A panel of five microsatellites has been validated and recommended as a reference panel for future research in the field at a National Cancer Institute Workshop meeting [8]. Tumors with instability at two or more of these markers were defined as being MSI-H (high-frequency MSI), whereas those with instability at one, or showing no instability, were defined as MSI-L (low-frequency MSI) and MSS (microsatellite stable) tumors, respectively. If more than five markers are used to identify particular tumor phenotypes, then the criteria should be modified to assess the percentage of MSI rather than absolute number. The MSI-H group of tumors would be defined as having MSI in ≥30–40%, whereas the MSI-L group would exhibit MSI in <30%. The diagnosis of MSI-H in cancers is becoming increasingly relevant; MSI-H is a useful screening marker for identifying some human tumors [28]. This was the first report of MSI in Marek’s Disease lymphoma, and there is no reference to MSI-H/MSI-L markers for this tumor. Therefore, we recommend six markers (ABR0007, ABR0086, ABR0352, ABR0387, ABR0399, and MCW0145) as predictive biomarkers of Marek’s Disease lymphoma as 40% (6/15) demonstrated MSI-H and 93% (14/15) of lymphomas showed MSI in the present study, according to the human criteria detailed above.

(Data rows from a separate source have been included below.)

-- pv_equiv track=rewrite | github.com/Ania264/PodstawyProgramowania | funkcje_zadania.py | liczby_niezalezne
-- ===== SOURCE A (Python) =====
-- def liczby_niezalezne(lista):
--     wynik = []
--     for e in lista:
--         dzielniki = []
--         for l in lista:
--             if e % l == 0:
--                 dzielniki.append(1)
--         if len(dzielniki) == 1:
--             wynik.append(e)
--     return wynik
-- ===== SOURCE B (Python) =====
-- def liczby_niezalezne(lista):
--     # One counter of the values, then per element enumerate the divisors of |e|
--     # up to sqrt(|e|) and sum the counts of +-d and +-(|e|//d).
--     cnt = {}
--     for x in lista:
--         cnt[x] = cnt.get(x, 0) + 1
--     wynik = []
--     for e in lista:
--         a = e if e >= 0 else -e
--         if a == 0:
--             c = len(lista)
--         else:
--             c = 0
--             d = 1
--             while d * d <= a:
--                 if a % d == 0:
--                     c += cnt.get(d, 0) + cnt.get(-d, 0)
--                     q = a // d
--                     if q != d:
--                         c += cnt.get(q, 0) + cnt.get(-q, 0)
--                 d += 1
--         if c == 1:
--             wynik.append(e)
--     return wynik
-- ===== Notes on version B (the rewrite author's own statement) =====
-- stated objective: faster
-- what changed: Instead of testing every list element against every other (A's nested loops), B builds a counter of the values once and, for each element e, enumerates the divisors d of |e| up to sqrt(|e|), summing the stored counts of +-d and +-(|e|//d).
import Mathlib
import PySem

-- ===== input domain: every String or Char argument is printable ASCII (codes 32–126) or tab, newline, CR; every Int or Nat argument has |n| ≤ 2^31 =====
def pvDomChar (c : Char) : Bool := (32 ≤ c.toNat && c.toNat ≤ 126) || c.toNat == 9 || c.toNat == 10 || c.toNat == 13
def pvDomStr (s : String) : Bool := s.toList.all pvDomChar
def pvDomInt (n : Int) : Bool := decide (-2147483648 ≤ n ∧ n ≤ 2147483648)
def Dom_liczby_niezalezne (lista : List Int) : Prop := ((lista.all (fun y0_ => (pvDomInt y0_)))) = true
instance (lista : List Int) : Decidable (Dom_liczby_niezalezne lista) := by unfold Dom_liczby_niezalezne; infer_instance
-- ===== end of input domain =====

-- B replaces A's quadratic rescan of the list for every element by one counter of the values plus a
-- per-element enumeration of the divisors of |e| up to sqrt(|e|) (objective: faster).

-- ===== PORT A =====
def liczby_niezalezne (lista : List Int) : List Int :=
  lista.foldl (fun wynik e =>
    let dzielniki : List Int :=
      lista.foldl (fun dzielniki l =>
        if PySem.Int.mod e l == 0 then dzielniki ++ [1] else dzielniki) []
    if dzielniki.length == 1 then wynik ++ [e] else wynik) []

-- ===== PORT B =====
-- the 'while d * d <= a' loop of Source B (c, d are the loop state; exact transliteration)
def pvSqrtLoop (cnt : PySem.Dict Int Int) (a : Int) (c : Int) (d : Nat) : Int :=
  if h : (d : Int) * d ≤ a then
    pvSqrtLoop cnt a
      (if PySem.Int.mod a d == 0 then
        let c1 := c + (cnt.getD (d : Int) 0 + cnt.getD (-(d : Int)) 0)
        let q := PySem.Int.floordiv a (d : Int)
        if q != (d : Int) then c1 + (cnt.getD q 0 + cnt.getD (-q) 0) else c1
      else c)
      (d + 1)
  else c
termination_by (a + 1 - (d : Int) * d).toNat
decreasing_by
  have h2 : ((d : Int) + 1) * ((d : Int) + 1) > (d : Int) * d := by nlinarith [Int.natCast_nonneg d]
  push_cast
  generalize (d : Int) * d = x at *
  generalize ((d : Int) + 1) * ((d : Int) + 1) = y at *
  omega

def liczby_niezalezne_alt (lista : List Int) : List Int :=
  let cnt := lista.foldl (fun d x => d.insert x (d.getD x 0 + 1))
    (PySem.Dict.empty : PySem.Dict Int Int)
  lista.foldl (fun wynik e =>
    let a := if e ≥ 0 then e else -e
    let c := if a == 0 then (lista.length : Int) else pvSqrtLoop cnt a 0 1
    if c == 1 then wynik ++ [e] else wynik) []

-- ===== PRECONDITION & SPEC =====
-- Pre_ excludes lists containing 0: there Python's 'e % 0' raises ZeroDivisionError (in A and in B).
def Pre_liczby_niezalezne (lista : List Int) : Prop := (0 : Int) ∉ lista
instance (lista : List Int) : Decidable (Pre_liczby_niezalezne lista) := by unfold Pre_liczby_niezalezne; infer_instance
def pvWitness_liczby_niezalezne : List Int := [2, 3, 4, 9, 5]

def Spec_liczby_niezalezne (lista : List Int) (out : List Int) : Prop := out = liczby_niezalezne_alt lista
instance (lista : List Int) (out : List Int) : Decidable (Spec_liczby_niezalezne lista out) := by unfold Spec_liczby_niezalezne; infer_instance

-- ===== CLAIM (what is proved, stated in full; the proofs are below) =====
def Claim_equal_liczby_niezalezne : Prop := ∀ (lista : List Int), Dom_liczby_niezalezne lista → Pre_liczby_niezalezne lista → Spec_liczby_niezalezne lista (liczby_niezalezne lista)

-- ===== LEMMAS AND PROOFS =====

-- A is the filter of the list by "exactly one element of the list divides e".
theorem liczby_niezalezne_eq_filter (lista : List Int) :
    liczby_niezalezne lista =
      lista.filter (fun e => lista.countP (fun l => PySem.Int.mod e l == 0) == 1) := by
  unfold liczby_niezalezne
  simp only [PySem.List.foldl_append_if (f := fun _ => (1 : Int)), List.nil_append,
    List.length_map, ← List.countP_eq_length_filter, PySem.List.foldl_append_if_eq_filter]

-- the while-loop sums the counts over the divisor pairs (d, a/d) with d in [start, sqrt a]
theorem pvSqrtLoop_inv (cnt : PySem.Dict Int Int) (A : Nat) :
    ∀ n d c, 1 ≤ d → Nat.sqrt A + 1 - d = n →
    pvSqrtLoop cnt (A : Int) c d =
      c + ∑ k ∈ (Finset.Ico d (Nat.sqrt A + 1)).filter (fun k => k ∣ A),
        ((cnt.getD (k : Int) 0 + cnt.getD (-(k : Int)) 0)
          + if A / k ≠ k then cnt.getD ((A / k : Nat) : Int) 0 + cnt.getD (-((A / k : Nat) : Int)) 0 else 0) := by
  intro n
  induction n with
  | zero =>
    intro d c hd hn
    have hds : Nat.sqrt A < d := by omega
    have hcond : ¬ ((d : Int) * d ≤ (A : Int)) := by
      have : A < d * d := by
        have h2 := (Nat.sqrt_lt').mp hds
        nlinarith [h2]
      exact_mod_cast not_le.mpr (by exact_mod_cast this)
    rw [pvSqrtLoop, dif_neg hcond]
    rw [show Finset.Ico d (Nat.sqrt A + 1) = ∅ by apply Finset.Ico_eq_empty; omega]
    simp
  | succ n ih =>
    intro d c hd hn
    have hds : d ≤ Nat.sqrt A := by omega
    have hcond : (d : Int) * d ≤ (A : Int) := by
      have := Nat.le_sqrt.mp hds
      exact_mod_cast this
    rw [pvSqrtLoop, dif_pos hcond]
    rw [ih (d + 1) _ (by omega) (by omega)]
    rw [Finset.sum_filter, Finset.sum_filter,
      Finset.sum_eq_sum_Ico_succ_bot (by omega : d < Nat.sqrt A + 1)]
    have hmod : (PySem.Int.mod (A : Int) (d : Int) == 0) = decide (d ∣ A) := by
      by_cases hdd : d ∣ A
      · simp [hdd, (PySem.Int.mod_eq_zero_iff_dvd (A : Int) (d : Int)).mpr
          (Int.natCast_dvd_natCast.mpr hdd)]
      · simp only [hdd, decide_false]
        rw [beq_eq_false_iff_ne]
        intro hc
        exact hdd (Int.natCast_dvd_natCast.mp ((PySem.Int.mod_eq_zero_iff_dvd _ _).mp hc))
    have hq : PySem.Int.floordiv (A : Int) (d : Int) = ((A / d : Nat) : Int) :=
      PySem.Int.floordiv_natCast A d
    rw [hmod, hq]
    by_cases hdvd : d ∣ A
    · by_cases hne : A / d = d
      · simp only [hdvd, decide_true, if_true, hne, bne_self_eq_false, Bool.false_eq_true,
          if_false, ne_eq, not_true_eq_false]
        ring
      · have hb : ((((A / d : Nat)) : Int) != (d : Int)) = true := by
          simp only [bne_iff_ne, ne_eq]
          exact_mod_cast hne
        simp only [hdvd, decide_true, if_true, hb, hne, ne_eq, not_false_eq_true]
        ring
    · simp only [hdvd, decide_false, Bool.false_eq_true, if_false]
      ring

theorem divisor_pairing (A : Nat) (hA : 0 < A) (g : Nat → Int) :
    ∑ k ∈ (Finset.Ico 1 (Nat.sqrt A + 1)).filter (fun k => k ∣ A),
        (g k + if A / k ≠ k then g (A / k) else 0)
      = ∑ m ∈ A.divisors, g m := by
  have hA' : A ≠ 0 := hA.ne'
  have hS : (Finset.Ico 1 (Nat.sqrt A + 1)).filter (fun k => k ∣ A)
      = A.divisors.filter (fun k => k ≤ Nat.sqrt A) := by
    ext k
    simp only [Finset.mem_filter, Finset.mem_Ico, Nat.mem_divisors]
    constructor
    · rintro ⟨⟨h1, h2⟩, h3⟩; exact ⟨⟨h3, hA'⟩, by omega⟩
    · rintro ⟨⟨h1, _⟩, h2⟩
      have : k ≠ 0 := by rintro rfl; exact hA' (Nat.zero_dvd.mp h1)
      exact ⟨⟨by omega, by omega⟩, h1⟩
  rw [hS]
  -- split divisors at sqrt
  rw [← Finset.sum_filter_add_sum_filter_not A.divisors (fun k => k ≤ Nat.sqrt A) g]
  -- small divisors with distinct cofactor ↔ large divisors
  have hL : ∑ k ∈ (A.divisors.filter (fun k => k ≤ Nat.sqrt A)).filter (fun k => A / k ≠ k),
        g (A / k)
      = ∑ m ∈ A.divisors.filter (fun k => ¬ k ≤ Nat.sqrt A), g m := by
    apply Finset.sum_nbij' (fun k => A / k) (fun m => A / m)
    · intro k hk
      simp only [Finset.mem_filter, Nat.mem_divisors] at hk ⊢
      obtain ⟨⟨⟨hdvd, _⟩, hle⟩, hne⟩ := hk
      have hk0 : k ≠ 0 := by rintro rfl; exact hA' (Nat.zero_dvd.mp hdvd)
      refine ⟨⟨Nat.div_dvd_of_dvd hdvd, hA'⟩, ?_⟩
      intro hle2
      have hmul : k * (A / k) = A := Nat.mul_div_cancel' hdvd
      have hs2 : Nat.sqrt A * Nat.sqrt A ≤ A := by
        simpa [pow_two] using Nat.sqrt_le' A
      have hsp : 0 < Nat.sqrt A := Nat.sqrt_pos.mpr hA
      rcases Nat.lt_or_ge k (Nat.sqrt A) with h | h
      · have t1 : A ≤ k * Nat.sqrt A := by
          calc A = k * (A / k) := hmul.symm
            _ ≤ k * Nat.sqrt A := Nat.mul_le_mul le_rfl hle2
        have t2 : k * Nat.sqrt A < Nat.sqrt A * Nat.sqrt A :=
          Nat.mul_lt_mul_of_lt_of_le h (le_refl _) hsp
        omega
      · have hk' : k = Nat.sqrt A := le_antisymm hle h
        have t1 : k * k ≤ k * (A / k) := by
          calc k * k = Nat.sqrt A * Nat.sqrt A := by rw [hk']
            _ ≤ A := hs2
            _ = k * (A / k) := hmul.symm
        have t2 : k ≤ A / k := Nat.le_of_mul_le_mul_left t1 (by omega)
        rw [← hk'] at hle2
        exact hne (le_antisymm hle2 t2)
    · intro m hm
      simp only [Finset.mem_filter, Nat.mem_divisors] at hm ⊢
      obtain ⟨⟨hdvd, _⟩, hgt⟩ := hm
      have hm0 : m ≠ 0 := by rintro rfl; exact hA' (Nat.zero_dvd.mp hdvd)
      have hmul : m * (A / m) = A := Nat.mul_div_cancel' hdvd
      have hle : A / m ≤ Nat.sqrt A := by
        by_contra hgt2
        have hlt : A < (Nat.sqrt A + 1) * (Nat.sqrt A + 1) := by
          simpa [pow_two, Nat.succ_eq_add_one] using Nat.lt_succ_sqrt' A
        have t : (Nat.sqrt A + 1) * (Nat.sqrt A + 1) ≤ m * (A / m) :=
          Nat.mul_le_mul (by omega) (by omega)
        omega
      refine ⟨⟨⟨Nat.div_dvd_of_dvd hdvd, hA'⟩, hle⟩, ?_⟩
      rw [Nat.div_div_self hdvd hA']
      intro hc; rw [hc] at hgt; exact hgt hle
    · intro k hk
      simp only [Finset.mem_filter, Nat.mem_divisors] at hk
      exact Nat.div_div_self hk.1.1.1 hA'
    · intro m hm
      simp only [Finset.mem_filter, Nat.mem_divisors] at hm
      exact Nat.div_div_self hm.1.1 hA'
    · intro k hk; rfl
  rw [← hL, Finset.sum_filter (fun k => A / k ≠ k) (fun k => g (A / k)), ← Finset.sum_add_distrib]

theorem delta_sum (e x : Int) (he : e ≠ 0) :
    (if (PySem.Int.mod e x == 0) = true then (1 : Int) else 0)
      = ∑ m ∈ e.natAbs.divisors,
          ((if (x == (m : Int)) = true then (1 : Int) else 0)
            + (if (x == -(m : Int)) = true then (1 : Int) else 0)) := by
  have hA : e.natAbs ≠ 0 := Int.natAbs_ne_zero.mpr he
  by_cases hx : x ∣ e
  · have hx0 : x ≠ 0 := by rintro rfl; exact he (Int.zero_dvd.mp hx)
    have hm0 : x.natAbs ∈ e.natAbs.divisors :=
      Nat.mem_divisors.mpr ⟨Int.natAbs_dvd_natAbs.mpr hx, hA⟩
    rw [if_pos (by simp [(PySem.Int.mod_eq_zero_iff_dvd e x).mpr hx])]
    rw [Finset.sum_eq_single x.natAbs]
    · rcases lt_or_gt_of_ne hx0 with hneg | hpos
      · have h1 : (x == (x.natAbs : Int)) = false := by
          simp only [beq_eq_false_iff_ne, ne_eq, Int.ofNat_natAbs_of_nonpos (le_of_lt hneg)]
          omega
        have h2 : (x == -(x.natAbs : Int)) = true := by
          simp only [beq_iff_eq, Int.ofNat_natAbs_of_nonpos (le_of_lt hneg), neg_neg]
        simp only [h1, h2, if_true, Bool.false_eq_true, if_false]
        norm_num
      · have h1 : (x == (x.natAbs : Int)) = true := by
          simp only [beq_iff_eq, Int.natAbs_of_nonneg (le_of_lt hpos)]
        have h2 : (x == -(x.natAbs : Int)) = false := by
          simp only [beq_eq_false_iff_ne, ne_eq, Int.natAbs_of_nonneg (le_of_lt hpos)]
          omega
        simp only [h1, h2, if_true, Bool.false_eq_true, if_false]
        norm_num
    · intro m hm hne
      have h1 : (x == (m : Int)) = false := by
        simp only [beq_eq_false_iff_ne, ne_eq]
        intro hcc
        exact hne (by rw [hcc] at *; simp)
      have h2 : (x == -(m : Int)) = false := by
        simp only [beq_eq_false_iff_ne, ne_eq]
        intro hcc
        exact hne (by rw [hcc] at *; simp)
      simp [h1, h2]
    · intro hnot; exact absurd hm0 hnot
  · have hmodf : (PySem.Int.mod e x == 0) = false := by
      rw [beq_eq_false_iff_ne]
      intro hc
      exact hx ((PySem.Int.mod_eq_zero_iff_dvd e x).mp hc)
    rw [hmodf]
    simp only [Bool.false_eq_true, if_false]
    symm
    apply Finset.sum_eq_zero
    intro m hm
    have hmd : ((m : Int)) ∣ e := by
      have h1 : (m : Int) ∣ (e.natAbs : Int) :=
        Int.natCast_dvd_natCast.mpr (Nat.mem_divisors.mp hm).1
      exact dvd_trans h1 (Int.natAbs_dvd.mpr dvd_rfl)
    have h1 : (x == (m : Int)) = false := by
      rw [beq_eq_false_iff_ne]
      rintro rfl; exact hx hmd
    have h2 : (x == -(m : Int)) = false := by
      rw [beq_eq_false_iff_ne]
      rintro rfl; exact hx ((neg_dvd).mpr hmd)
    simp [h1, h2]

theorem countP_divisors (e : Int) (he : e ≠ 0) (lista : List Int) :
    (lista.countP (fun l => PySem.Int.mod e l == 0) : Int)
      = ∑ m ∈ e.natAbs.divisors,
          ((lista.count ((m : Int)) : Int) + (lista.count (-(m : Int)) : Int)) := by
  induction lista with
  | nil => simp
  | cons x xs ih =>
    rw [List.countP_cons]
    push_cast
    rw [ih]
    simp only [List.count_cons]
    push_cast
    simp only [Finset.sum_add_distrib]
    have hδ := delta_sum e x he
    rw [Finset.sum_add_distrib] at hδ
    omega

theorem alt_eq_filter (lista : List Int) (h0 : (0 : Int) ∉ lista) :
    liczby_niezalezne_alt lista =
      lista.filter (fun e => lista.countP (fun l => PySem.Int.mod e l == 0) == 1) := by
  simp only [liczby_niezalezne_alt, PySem.Dict.foldl_insert_getD_add_one_eq_counter,
    PySem.List.foldl_append_if_eq_filter, List.nil_append]
  apply List.filter_congr
  intro e he
  have he0 : e ≠ 0 := fun hc => h0 (hc ▸ he)
  have hA : 0 < e.natAbs := Int.natAbs_pos.mpr he0
  have ha : (if e ≥ 0 then e else -e) = ((e.natAbs : Nat) : Int) := by
    split_ifs with h
    · rw [Int.natAbs_of_nonneg h]
    · rw [Int.ofNat_natAbs_of_nonpos (by omega)]
  rw [ha]
  have hz : (((e.natAbs : Nat) : Int) == 0) = false := by
    simp only [beq_eq_false_iff_ne, ne_eq]
    exact_mod_cast hA.ne'
  rw [hz]
  simp only [Bool.false_eq_true, if_false]
  rw [pvSqrtLoop_inv (PySem.Dict.counter lista) e.natAbs (Nat.sqrt e.natAbs) 1 0
    (le_refl 1) (by omega)]
  simp only [PySem.Dict.getD_counter]
  rw [divisor_pairing e.natAbs hA (fun m => (lista.count ((m : Int)) : Int) + (lista.count (-(m : Int)) : Int))]
  rw [← countP_divisors e he0 lista]
  simp [Nat.cast_eq_one]

-- ===== VERDICT (by name: the statement is the Claim_ definition above) =====
theorem liczby_niezalezne_spec : Claim_equal_liczby_niezalezne := by
  intro lista _ hpre
  unfold Spec_liczby_niezalezne
  rw [liczby_niezalezne_eq_filter, alt_eq_filter lista hpre]
-- A's loop from a not-yet-started state
theorem stepA_unstarted (explicit : Option String) (lines : List String) :
    ∀ (entries : List (Option String × Int × Int)) (cf : Option String) (a d : Int) (fp : Option String),
      pvFinalA (lines.foldl (pvStepA explicit) (entries, cf, a, d, fp, false))
        = entries ++ tailA explicit (chunksR lines).2 (pvLastFrom (chunksR lines).1 fp) cf := by
  induction lines with
  | nil => intro entries cf a d fp; simp [pvFinalA, chunksR, tailA]
  | cons l rest ih =>
    intro entries cf a d fp
    by_cases h1 : PySem.Chars.startswith l.toList ['-','-','-',' '] = true
    · simp [List.foldl_cons, pvStepA, h1, chunksR, sw_dash_not_pppl h1, ih, lastFrom_cons]
    · by_cases h2 : PySem.Chars.startswith l.toList ['+','+','+',' '] = true
      · simp [List.foldl_cons, pvStepA, h1, h2, chunksR, stepA_started, tailA, pvLastFrom]
      · by_cases h3 : PySem.Chars.startswith l.toList ['+'] = true
        · simp [List.foldl_cons, pvStepA, h1, h2, h3, chunksR, ih, lastFrom_cons]
        · by_cases h4 : PySem.Chars.startswith l.toList ['-'] = true
          · simp [List.foldl_cons, pvStepA, h1, h2, h3, h4, chunksR, ih, lastFrom_cons]
          · simp [List.foldl_cons, pvStepA, h1, h2, h3, h4, chunksR, ih, lastFrom_cons]

theorem tailA_some (e : String) (gs : List (String × List String)) :
    ∀ fp, tailA (some e) gs fp (some e) = gs.map (fun g => (some e, pvAdds g.2, pvDels g.2)) := by
  induction gs with
  | nil => intro fp; simp [tailA]
  | cons g gs ih => intro fp; cases g; simp [tailA, ih]

theorem tailA_none (gs : List (String × List String)) :
    ∀ fp cf, tailA none gs fp cf = pvGoNone gs fp := by
  induction gs with
  | nil => intro fp cf; simp [tailA, pvGoNone]
  | cons g gs ih => intro fp cf; cases g; simp [tailA, pvGoNone, ih]

-- ===== VERDICT (by name: the statement is the Claim_ definition above) =====
theorem count_pass_py_spec : Claim_equal_count_pass_py := by
  intro lines explicit _
  unfold Spec_count_pass_py count_pass_py count_pass_py_alt
  rw [chunks_eq]
  cases explicit with
  | none => simp [stepA_unstarted, tailA_none]
  | some e => simp [stepA_started, tailA_some]
theorem main_equiv (e : Nat) : ∀ (tab : List (List Int)) (elim : Int), elim.toNat ≤ e →
    (0 ≤ elim ∨ contar1 tab = 0) →
    (tab.length % 2 = 1 ∧ contar1 tab ≠ 0 → ∀ r ∈ tab, r.length = (tab.headD []).length) →
    EliminarTab tab elim = EliminarTab_alt tab elim := by
  induction e with
  | zero =>
    intro tab elim he h0 hrect
    by_cases hc : contar1 tab = 0
    · exact count_zero_case tab elim hc
    have : elim = 0 := by rcases h0 with h0 | h0; omega; exact absurd h0 hc
    subst this
    rw [EliminarTab]
    unfold EliminarTab_alt
    by_cases hpar : tab.length % 2 = 0
    · rw [if_pos hpar, if_pos hpar, if_pos (Or.inl rfl)]
      rw [passRowsB_nonpos 0 0 tab le_rfl]
      simp
    · rw [if_neg hpar, if_neg hpar, if_pos (Or.inl rfl)]
      have hodd : tab.length % 2 = 1 := by omega
      rw [passColsB_nonpos tab 0 _ 0 0 le_rfl,
          colSum_rect tab _ (hrect ⟨hodd, hc⟩)]
      simp
  | succ e ih =>
    intro tab elim he h0 hrect
    by_cases hc : contar1 tab = 0
    · exact count_zero_case tab elim hc
    have h0' : 0 ≤ elim := by rcases h0 with h0 | h0; exact h0; exact absurd h0 hc
    by_cases hz : elim = 0
    · subst hz
      rw [EliminarTab]
      unfold EliminarTab_alt
      by_cases hpar : tab.length % 2 = 0
      · rw [if_pos hpar, if_pos hpar, if_pos (Or.inl rfl)]
        rw [passRowsB_nonpos 0 0 tab le_rfl]
        simp
      · rw [if_neg hpar, if_neg hpar, if_pos (Or.inl rfl)]
        have hodd : tab.length % 2 = 1 := by omega
        rw [passColsB_nonpos tab 0 _ 0 0 le_rfl,
            colSum_rect tab _ (hrect ⟨hodd, hc⟩)]
        simp
    · have hpos : 0 < elim := by omega
      rw [EliminarTab]
      unfold EliminarTab_alt
      by_cases hpar : tab.length % 2 = 0
      · rw [if_pos hpar, if_pos hpar, if_neg (by tauto), if_pos hpos]
        rw [passRowsB_step elim 0 tab hpos hc]
        have hlen : (zeroRowA tab).length = tab.length := zeroRowA_length tab
        rw [ih (zeroRowA tab) (elim - 1) (by omega) (Or.inl (by omega))
          (by rw [hlen]; omega)]
        unfold EliminarTab_alt
        rw [if_pos (by rw [hlen]; exact hpar)]
      · have hodd : tab.length % 2 = 1 := by omega
        have hw := hrect ⟨hodd, hc⟩
        rw [if_neg hpar, if_neg hpar, if_neg (by tauto), if_pos hpos]
        set w := (tab.headD []).length with hwdef
        have hcs : colSum tab 0 w ≠ 0 := by rw [colSum_rect tab w hw]; exact hc
        rw [passColsB_step tab 0 w elim 0 hpos hcs]
        set tab' := zeroColA tab 0 w with htab'
        have hlen : tab'.length = tab.length := zeroColA_length tab 0 w
        have hne : tab' ≠ [] := by
          intro hnil
          rw [hnil] at hlen
          simp at hlen
          omega
        have hrect' : ∀ r ∈ tab', r.length = w := zeroColA_rect tab 0 w w hw
        have hhead : (tab'.headD []).length = w := hrect' _ (headD_mem tab' hne)
        rw [ih tab' (elim - 1) (by omega) (Or.inl (by omega))
          (by intro _; rw [hhead]; intro r hr; rw [hrect' r hr])]
        unfold EliminarTab_alt
        rw [if_neg (by rw [hlen]; exact hpar), hhead]

-- ===== VERDICT (by name: the statement is the Claim_ definition above) =====
theorem EliminarTab_spec : Claim_equal_EliminarTab := by
  intro tab elim _ hpre
  unfold Spec_EliminarTab
  refine main_equiv elim.toNat tab elim le_rfl ?_ ?_
  · rcases hpre.1 with h | h
    · exact Or.inl h
    · exact Or.inr ((contar1_eq_zero_iff tab).mpr h)
  · intro ⟨hodd, hc⟩
    exact hpre.2 ⟨hodd, fun hall => hc ((contar1_eq_zero_iff tab).mpr hall)⟩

In conclusion, this study demonstrates that the phenomenon of MSI does occur in Marek’s disease lymphoma induced by GaHV-2. Future studies will investigate the relationships among MMR, MSI and MD tumorigenesis to better understand the molecular nature of host genomic instability and virus infection.